-- Opening Marker --
-- pv_equiv track=rewrite | github.com/ClarityNLP/ClarityNLP | native_setup/validate_results0.py | _validate_ejection_fraction_results
-- ===== SOURCE A (Python) =====
-- def _fields_exist(field_list, row_dict):
--
--     for f in field_list:
--         if f not in row_dict:
--             return False
--     return True
--
-- def _validate_ejection_fraction_results(results):
--
--     FIELDS = ['text', 'value', 'condition']
--
--     EXPECTED_VALUES = set(['40', '75'])
--
--     if 2 != len(results):
--         return False
--
--     for result in results:
--
--         if not _fields_exist(FIELDS, result):
--             return False
--
--         text  = result['text']
--         value = result['value']
--         condition = result['condition']
--
--         if value == '40':
--             if text != 'LVEF' and condition != 'LESS_THAN':
--                 return False
--             if '40' in EXPECTED_VALUES:
--                 EXPECTED_VALUES.remove('40')
--             else:
--                 return False
--         elif value == '75':
--             if text != 'ejection fraction' and condition != 'EQUAL':
--                 return False
--             if '75' in EXPECTED_VALUES:
--                 EXPECTED_VALUES.remove('75')
--             else:
--                 return False
--         else:
--             return False
--
--     return True
-- ===== SOURCE B (Python) =====
-- def _validate_ejection_fraction_results(results):
--     FIELDS = ('text', 'value', 'condition')
--
--     if len(results) != 2:
--         return False
--
--     if any(f not in r for r in results for f in FIELDS):
--         return False
--
--     by_value = {r['value']: r for r in results}
--     if set(by_value) != {'40', '75'}:
--         return False
--
--     r40 = by_value['40']
--     r75 = by_value['75']
--     if r40['text'] != 'LVEF' and r40['condition'] != 'LESS_THAN':
--         return False
--     if r75['text'] != 'ejection fraction' and r75['condition'] != 'EQUAL':
--         return False
--     return True
-- ===== Notes on version B (the rewrite author's own statement) =====
-- stated objective: simpler
-- what changed: Replaces A's sequential loop that dispatches on each record's value while mutating an expected-values set with a value-indexed dict plus one set-equality check (set(by_value) == {'40','75'}) followed by two direct lookups and the condition checks.
import Mathlib
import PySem

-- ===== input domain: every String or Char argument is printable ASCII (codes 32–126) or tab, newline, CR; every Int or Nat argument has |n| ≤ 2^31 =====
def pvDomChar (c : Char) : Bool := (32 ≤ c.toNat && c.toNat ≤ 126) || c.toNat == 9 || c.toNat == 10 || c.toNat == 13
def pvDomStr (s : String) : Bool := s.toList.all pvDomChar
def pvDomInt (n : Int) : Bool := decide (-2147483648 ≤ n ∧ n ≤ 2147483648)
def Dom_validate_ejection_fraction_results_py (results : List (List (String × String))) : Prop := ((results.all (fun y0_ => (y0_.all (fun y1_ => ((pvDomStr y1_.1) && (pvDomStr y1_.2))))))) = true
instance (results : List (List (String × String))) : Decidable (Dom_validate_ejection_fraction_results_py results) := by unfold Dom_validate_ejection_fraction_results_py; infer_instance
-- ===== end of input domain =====

-- ===== PORT A =====
-- B re-checks the same records via a value-indexed dict and one set equality instead of A's
-- sequential loop mutating an expected-values set (objective: simpler decomposition, same cost).

-- helper of A: _fields_exist (membership 'f not in row_dict' is exact via Dict.contains)
def pvFieldsExist (field_list : List String) (row_dict : List (String × String)) : Bool :=
  match field_list with
  | [] => true
  | f :: rest =>
    if (PySem.Dict.mk row_dict).contains f = false then false
    else pvFieldsExist rest row_dict

-- the for-loop of A, carrying the mutable EXPECTED_VALUES set; the getD "" lookups are exact
-- because they run only after pvFieldsExist guaranteed the key is present, and Set.discard is
-- exact for .remove because it runs only after the membership test.
def pvEfLoop (rs : List (List (String × String))) (expected : PySem.Set String) : Bool :=
  match rs with
  | [] => true
  | r :: rest =>
    if pvFieldsExist ["text", "value", "condition"] r = false then false
    else
      let text := (PySem.Dict.mk r).getD "text" ""
      let value := (PySem.Dict.mk r).getD "value" ""
      let condition := (PySem.Dict.mk r).getD "condition" ""
      if value == "40" then
        if text ≠ "LVEF" ∧ condition ≠ "LESS_THAN" then false
        else if PySem.Set.contains expected "40" then pvEfLoop rest (PySem.Set.discard expected "40")
        else false
      else if value == "75" then
        if text ≠ "ejection fraction" ∧ condition ≠ "EQUAL" then false
        else if PySem.Set.contains expected "75" then pvEfLoop rest (PySem.Set.discard expected "75")
        else false
      else false

def validate_ejection_fraction_results_py (results : List (List (String × String))) : Bool :=
  if ((2 : Int) ≠ results.length) then false
  else pvEfLoop results (PySem.Set.ofList ["40", "75"])

-- ===== PORT B =====
-- r[k] lookup on a record (used by B only where presence was already checked)
def pvGetB (r : List (String × String)) (k : String) : String :=
  (PySem.Dict.mk r).getD k ""

def validate_ejection_fraction_results_py_alt (results : List (List (String × String))) : Bool :=
  if results.length ≠ 2 then false
  else if results.any (fun r =>
      (["text", "value", "condition"] : List String).any (fun f => !(PySem.Dict.mk r).contains f)) then false
  else
    let by_value : PySem.Dict String (List (String × String)) :=
      results.foldl (fun d r => d.insert (pvGetB r "value") r) PySem.Dict.empty
    if PySem.Set.equal (PySem.Set.ofList by_value.keys) (PySem.Set.ofList ["40", "75"]) = false then false
    else
      let r40 := by_value.getD "40" []
      let r75 := by_value.getD "75" []
      if pvGetB r40 "text" ≠ "LVEF" ∧ pvGetB r40 "condition" ≠ "LESS_THAN" then false
      else if pvGetB r75 "text" ≠ "ejection fraction" ∧ pvGetB r75 "condition" ≠ "EQUAL" then false
      else true

-- ===== PRECONDITION & SPEC =====
def Spec_validate_ejection_fraction_results_py (results : List (List (String × String))) (out : Bool) : Prop := out = validate_ejection_fraction_results_py_alt results
instance (results : List (List (String × String))) (out : Bool) : Decidable (Spec_validate_ejection_fraction_results_py results out) := by unfold Spec_validate_ejection_fraction_results_py; infer_instance

-- ===== CLAIM (what is proved, stated in full; the proofs are below) =====
def Claim_equal_validate_ejection_fraction_results_py : Prop := ∀ (results : List (List (String × String))), Dom_validate_ejection_fraction_results_py results → Spec_validate_ejection_fraction_results_py results (validate_ejection_fraction_results_py results)

-- ===== LEMMAS AND PROOFS =====

theorem pvKeys2 (x y : String) (a b : List (String × String)) :
    ((PySem.Dict.empty.insert x a).insert y b).keys = if y = x then [x] else [x, y] := by
  split_ifs with h
  · subst h
    rw [PySem.Dict.keys_insert_of_contains _ _ (PySem.Dict.contains_insert_self _ _ _),
        PySem.Dict.keys_insert_of_not_contains _ _ (PySem.Dict.contains_empty _)]
    simp [PySem.Dict.keys_empty]
  · rw [PySem.Dict.keys_insert_of_not_contains _ _
        (by simp [PySem.Dict.contains_insert, PySem.Dict.contains_empty, h]),
        PySem.Dict.keys_insert_of_not_contains _ _ (PySem.Dict.contains_empty _)]
    simp [PySem.Dict.keys_empty]

theorem pvEqSet (x y : String) :
    PySem.Set.equal (PySem.Set.ofList (if y = x then [x] else [x, y])) (PySem.Set.ofList ["40", "75"]) =
      (decide (x = "40" ∧ y = "75") || decide (x = "75" ∧ y = "40")) := by
  split_ifs with h
  · subst h
    simp only [PySem.Set.equal, PySem.Set.issubset, PySem.Set.ofList,
      PySem.Set.contains, PySem.Set.empty]
    by_cases hy40 : y = "40" <;> by_cases hy75 : y = "75" <;> simp_all
  · simp only [PySem.Set.equal, PySem.Set.issubset, PySem.Set.ofList,
      PySem.Set.contains, PySem.Set.empty]
    by_cases hx40 : x = "40" <;> by_cases hx75 : x = "75" <;>
    by_cases hy40 : y = "40" <;> by_cases hy75 : y = "75" <;>
    simp_all

set_option maxHeartbeats 2000000 in
theorem ef_two (a b : List (String × String)) :
    validate_ejection_fraction_results_py [a, b] = validate_ejection_fraction_results_py_alt [a, b] := by
  simp only [validate_ejection_fraction_results_py, validate_ejection_fraction_results_py_alt,
    pvEfLoop, pvFieldsExist, pvGetB, List.any, List.foldl, List.length]
  rw [pvKeys2, pvEqSet]
  by_cases h1 : (PySem.Dict.mk a).getD "value" "" = "40" <;>
  by_cases h2 : (PySem.Dict.mk b).getD "value" "" = "40" <;>
  by_cases h3 : (PySem.Dict.mk a).getD "value" "" = "75" <;>
  by_cases h4 : (PySem.Dict.mk b).getD "value" "" = "75" <;>
  simp_all [PySem.Dict.getD_insert, PySem.Set.ofList, PySem.Set.add, PySem.Set.contains,
    PySem.Set.discard, PySem.Set.empty, Bool.and_assoc, Bool.and_comm, Bool.and_left_comm]

-- ===== VERDICT (by name: the statement is the Claim_ definition above) =====
theorem validate_ejection_fraction_results_py_spec : Claim_equal_validate_ejection_fraction_results_py := by
  intro results _
  unfold Spec_validate_ejection_fraction_results_py
  match results with
  | [] => decide
  | [a] => simp [validate_ejection_fraction_results_py, validate_ejection_fraction_results_py_alt]
  | [a, b] => exact ef_two a b
  | a :: b :: c :: rest =>
    simp [validate_ejection_fraction_results_py, validate_ejection_fraction_results_py_alt]
    omega
-- pv_equiv track=rewrite | github.com/kathaler/AdventOfCode2022 | AoC8.py | check_mat
-- ===== SOURCE A (Python) =====
-- def is_max(v, l):
--     for i in l:
--         if i >= v:
--             return False
--     return True
--
-- def check_mat(m):
--     s = set()
--     row = 0
--     for l in m:
--         i = 0
--         j = len(l) - 1
--         while i < len(l) and j > 0:
--             if is_max(l[i], l[:i]):
--                 s.add(str(row) + ":" + str(i))
--             if is_max(l[j], l[j+1:]):
--                 s.add(str(row) + ":" + str(j))
--             i += 1
--             j -= 1
--         row += 1
--     return s
-- ===== SOURCE B (Python) =====
-- def check_mat(m):
--     s = set()
--     for row, l in enumerate(m):
--         n = len(l)
--         # pm[i] = max of l[:i] (None if empty), one left-to-right pass
--         pm = []
--         best = None
--         for x in l:
--             pm.append(best)
--             if best is None or x > best:
--                 best = x
--         # sm[j] = max of l[j+1:] (None if empty), one right-to-left pass
--         sm = [None] * n
--         best = None
--         for j in range(n - 1, -1, -1):
--             sm[j] = best
--             if best is None or l[j] > best:
--                 best = l[j]
--         for k in range(n - 1):
--             j = n - 1 - k
--             if pm[k] is None or l[k] > pm[k]:
--                 s.add(str(row) + ":" + str(k))
--             if sm[j] is None or l[j] > sm[j]:
--                 s.add(str(row) + ":" + str(j))
--     return s
-- ===== Notes on version B (the rewrite author's own statement) =====
-- stated objective: faster
-- what changed: Replaced the per-cell rescans of the whole prefix/suffix (is_max over a fresh slice for every index) by one running prefix-max pass and one running suffix-max pass per row, so each visibility test is a single O(1) comparison.
import Mathlib
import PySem

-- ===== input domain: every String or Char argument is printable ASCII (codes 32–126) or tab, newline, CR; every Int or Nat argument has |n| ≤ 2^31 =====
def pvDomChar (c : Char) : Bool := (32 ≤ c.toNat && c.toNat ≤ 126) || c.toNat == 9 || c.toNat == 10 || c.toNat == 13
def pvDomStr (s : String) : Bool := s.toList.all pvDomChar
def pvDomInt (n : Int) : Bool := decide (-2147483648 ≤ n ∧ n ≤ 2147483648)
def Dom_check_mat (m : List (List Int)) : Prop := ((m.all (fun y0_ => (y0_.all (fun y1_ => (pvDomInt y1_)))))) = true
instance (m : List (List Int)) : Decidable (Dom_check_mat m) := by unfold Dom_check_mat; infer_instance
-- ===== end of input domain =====

-- B replaces A's per-cell rescan of the whole prefix/suffix with one running prefix-max
-- and one running suffix-max pass per row (objective: faster, asymptotically).

-- ===== PORT A =====
def is_max (v : Int) : List Int → Bool
  | [] => true
  | i :: rest => if i ≥ v then false else is_max v rest

-- the while loop of A; l[i] / l[j] are always in range when read (i counts up from 0,
-- 0 < j ≤ len-1), so the '.getD 0' default is never used on reachable calls
def aInner (row : Int) (l : List Int) (i j : Int) (s : PySem.Set String) : PySem.Set String :=
  if h : i < (l.length : Int) ∧ 0 < j then
    let s1 := if is_max ((PySem.List.pyGet? l i).getD 0) (PySem.List.slice l none (some i)) then
        PySem.Set.add s (PySem.Int.toStr row ++ ":" ++ PySem.Int.toStr i) else s
    let s2 := if is_max ((PySem.List.pyGet? l j).getD 0) (PySem.List.slice l (some (j+1)) none) then
        PySem.Set.add s1 (PySem.Int.toStr row ++ ":" ++ PySem.Int.toStr j) else s1
    aInner row l (i+1) (j-1) s2
  else s
termination_by ((l.length : Int) - i).toNat
decreasing_by omega

def check_mat (m : List (List Int)) : List String :=
  (m.foldl (fun (st : PySem.Set String × Int) l =>
      (aInner st.2 l 0 ((l.length : Int) - 1) st.1, st.2 + 1))
    (PySem.Set.empty, 0)).1

-- ===== PORT B =====
-- 'best = x if best is None or x > best else best'
def upd (b : Option Int) (x : Int) : Option Int :=
  match b with
  | none => some x
  | some m => if x > m then some x else some m

-- the pm list of Source B: pm[i] holds the running max of l[:i] (none for the empty prefix)
def bPref : List Int → Option Int → List (Option Int)
  | [], _ => []
  | x :: xs, best => best :: bPref xs (upd best x)

-- the sm list of Source B, built right to left; .2 is the running best over the processed suffix
def bSuf : List Int → List (Option Int) × Option Int
  | [] => ([], none)
  | x :: xs =>
    let r := bSuf xs
    (r.2 :: r.1, upd r.2 x)

-- 'pm[i] is None or l[i] > pm[i]'
def bVis (v : Int) : Option Int → Bool
  | none => true
  | some b => decide (b < v)

def bRow (row : Int) (l : List Int) (s : PySem.Set String) : PySem.Set String :=
  let n : Int := l.length
  let pm := bPref l none
  let sm := (bSuf l).1
  (PySem.List.pyRange 0 (n - 1) 1).foldl (fun s k =>
    let j := n - 1 - k
    let s1 := if bVis ((PySem.List.pyGet? l k).getD 0) ((PySem.List.pyGet? pm k).getD none) then
        PySem.Set.add s (PySem.Int.toStr row ++ ":" ++ PySem.Int.toStr k) else s
    if bVis ((PySem.List.pyGet? l j).getD 0) ((PySem.List.pyGet? sm j).getD none) then
        PySem.Set.add s1 (PySem.Int.toStr row ++ ":" ++ PySem.Int.toStr j) else s1) s

def check_mat_alt (m : List (List Int)) : List String :=
  (PySem.List.enumerate m 0).foldl (fun (s : PySem.Set String) p => bRow p.1 p.2 s)
    PySem.Set.empty

-- ===== PRECONDITION & SPEC =====
def Spec_check_mat (m : List (List Int)) (out : List String) : Prop := out = check_mat_alt m
instance (m : List (List Int)) (out : List String) : Decidable (Spec_check_mat m out) := by unfold Spec_check_mat; infer_instance

-- ===== CLAIM (what is proved, stated in full; the proofs are below) =====
def Claim_equal_check_mat : Prop := ∀ (m : List (List Int)), Dom_check_mat m → Spec_check_mat m (check_mat m)

-- ===== LEMMAS AND PROOFS =====

lemma vis_upd (v x : Int) (b : Option Int) :
    bVis v (upd b x) = (bVis v b && decide (x < v)) := by
  cases b <;> simp [bVis, upd]
  split_ifs <;> simp <;> omega

lemma vis_foldl_upd (v : Int) (p : List Int) (b : Option Int) :
    bVis v (p.foldl upd b) = (bVis v b && is_max v p) := by
  induction p generalizing b with
  | nil => simp [is_max]
  | cons x xs ih =>
    by_cases hx : x < v
    · simp [List.foldl_cons, ih, vis_upd, is_max, hx, not_le.mpr hx]
    · simp [List.foldl_cons, ih, vis_upd, is_max, hx, not_lt.mp hx]

lemma vis_suf_best (v : Int) (p : List Int) :
    bVis v (bSuf p).2 = is_max v p := by
  induction p with
  | nil => simp [bSuf, bVis, is_max]
  | cons x xs ih =>
    by_cases hx : x < v
    · simp [bSuf, vis_upd, ih, is_max, hx, not_le.mpr hx, Bool.and_comm]
    · simp [bSuf, vis_upd, ih, is_max, hx, not_lt.mp hx]

lemma bPref_get (l : List Int) (b : Option Int) (k : Nat) (hk : k < l.length) :
    (bPref l b)[k]? = some ((l.take k).foldl upd b) := by
  induction l generalizing b k with
  | nil => simp at hk
  | cons x xs ih =>
    cases k with
    | zero => simp [bPref]
    | succ k => simpa [bPref] using ih (upd b x) k (by simpa using hk)

lemma bSuf_get (l : List Int) (k : Nat) (hk : k < l.length) :
    (bSuf l).1[k]? = some (bSuf (l.drop (k + 1))).2 := by
  induction l generalizing k with
  | nil => simp at hk
  | cons x xs ih =>
    cases k with
    | zero => simp [bSuf]
    | succ k => simpa [bSuf] using ih k (by simpa using hk)

lemma condL (l : List Int) (i : Nat) (hi : i < l.length) :
    bVis ((PySem.List.pyGet? l (i : Int)).getD 0) ((PySem.List.pyGet? (bPref l none) (i : Int)).getD none)
      = is_max ((PySem.List.pyGet? l (i : Int)).getD 0) (PySem.List.slice l none (some (i : Int))) := by
  simp only [PySem.List.pyGet?_natCast, PySem.List.slice_to_natCast]
  rw [bPref_get l none i hi, Option.getD_some, vis_foldl_upd]
  simp [bVis]

lemma condR (l : List Int) (j : Nat) (hj : j < l.length) :
    bVis ((PySem.List.pyGet? l (j : Int)).getD 0) ((PySem.List.pyGet? (bSuf l).1 (j : Int)).getD none)
      = is_max ((PySem.List.pyGet? l (j : Int)).getD 0) (PySem.List.slice l (some ((j : Int) + 1)) none) := by
  have h1 : ((j : Int) + 1) = ((j + 1 : Nat) : Int) := by push_cast; ring
  simp only [PySem.List.pyGet?_natCast]
  rw [h1, PySem.List.slice_from_natCast, bSuf_get l j hj, Option.getD_some, vis_suf_best]

lemma zig (row : Int) (l : List Int) :
    ∀ (d i : Nat) (s : PySem.Set String), l.length - 1 - i = d →
    aInner row l (i : Int) ((l.length : Int) - 1 - (i : Int)) s
      = (PySem.List.pyRange (i : Int) ((l.length : Int) - 1) 1).foldl (fun s k =>
          let j := (l.length : Int) - 1 - k
          let s1 := if bVis ((PySem.List.pyGet? l k).getD 0) ((PySem.List.pyGet? (bPref l none) k).getD none) then
              PySem.Set.add s (PySem.Int.toStr row ++ ":" ++ PySem.Int.toStr k) else s
          if bVis ((PySem.List.pyGet? l j).getD 0) ((PySem.List.pyGet? (bSuf l).1 j).getD none) then
              PySem.Set.add s1 (PySem.Int.toStr row ++ ":" ++ PySem.Int.toStr j) else s1) s := by
  intro d
  induction d with
  | zero =>
    intro i s h
    rw [aInner, dif_neg (by omega), PySem.List.pyRange_one_eq_nil (by omega), List.foldl_nil]
  | succ d ih =>
    intro i s h
    have hi : i + 1 < l.length := by omega
    have hjn : ((l.length - 1 - i : Nat) : Int) = (l.length : Int) - 1 - (i : Int) := by omega
    rw [aInner, dif_pos (by constructor <;> omega),
      PySem.List.pyRange_one_cons (by omega), List.foldl_cons]
    simp only
    rw [← condL l i (by omega), ← hjn, ← condR l (l.length - 1 - i) (by omega)]
    have harg : (l.length : Int) - 1 - (i : Int) - 1 = (l.length : Int) - 1 - ((i : Int) + 1) := by ring
    have hcast : ((i : Int) + 1) = ((i + 1 : Nat) : Int) := by push_cast; ring
    rw [hjn, harg, hcast, ih (i + 1) _ (by omega)]

lemma rowEq (row : Int) (l : List Int) (s : PySem.Set String) :
    aInner row l 0 ((l.length : Int) - 1) s = bRow row l s := by
  have h0 := zig row l (l.length - 1 - 0) 0 s rfl
  simpa [bRow] using h0

lemma outerEq (m : List (List Int)) : ∀ (row : Int) (s : PySem.Set String),
    (m.foldl (fun (st : PySem.Set String × Int) l =>
      (aInner st.2 l 0 ((l.length : Int) - 1) st.1, st.2 + 1)) (s, row)).1
    = (PySem.List.enumerate m row).foldl (fun (s : PySem.Set String) p => bRow p.1 p.2 s) s := by
  induction m with
  | nil => intro row s; simp [PySem.List.enumerate]
  | cons l ls ih =>
    intro row s
    have he : PySem.List.enumerate (l :: ls) row = (row, l) :: PySem.List.enumerate ls (row + 1) := by
      simp [PySem.List.enumerate]
    rw [List.foldl_cons, he, List.foldl_cons, rowEq]
    exact ih (row + 1) (bRow row l s)

-- ===== VERDICT (by name: the statement is the Claim_ definition above) =====
theorem check_mat_spec : Claim_equal_check_mat := by
  intro m _
  unfold Spec_check_mat check_mat check_mat_alt
  exact outerEq m 0 PySem.Set.empty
-- Closing Marker --
Exercise requirements:
Within the listing above, extract exactly the lines from the line with "r40 = by_value['40']" to the line with "-- what changed: Replaces", the two named lines included, and no others.

Problem solution:
--     r40 = by_value['40']
--     r75 = by_value['75']
--     if r40['text'] != 'LVEF' and r40['condition'] != 'LESS_THAN':
--         return False
--     if r75['text'] != 'ejection fraction' and r75['condition'] != 'EQUAL':
--         return False
--     return True
-- ===== Notes on version B (the rewrite author's own statement) =====
-- stated objective: simpler
-- what changed: Replaces A's sequential loop that dispatches on each record's value while mutating an expected-values set with a value-indexed dict plus one set-equality check (set(by_value) == {'40','75'}) followed by two direct lookups and the condition checks.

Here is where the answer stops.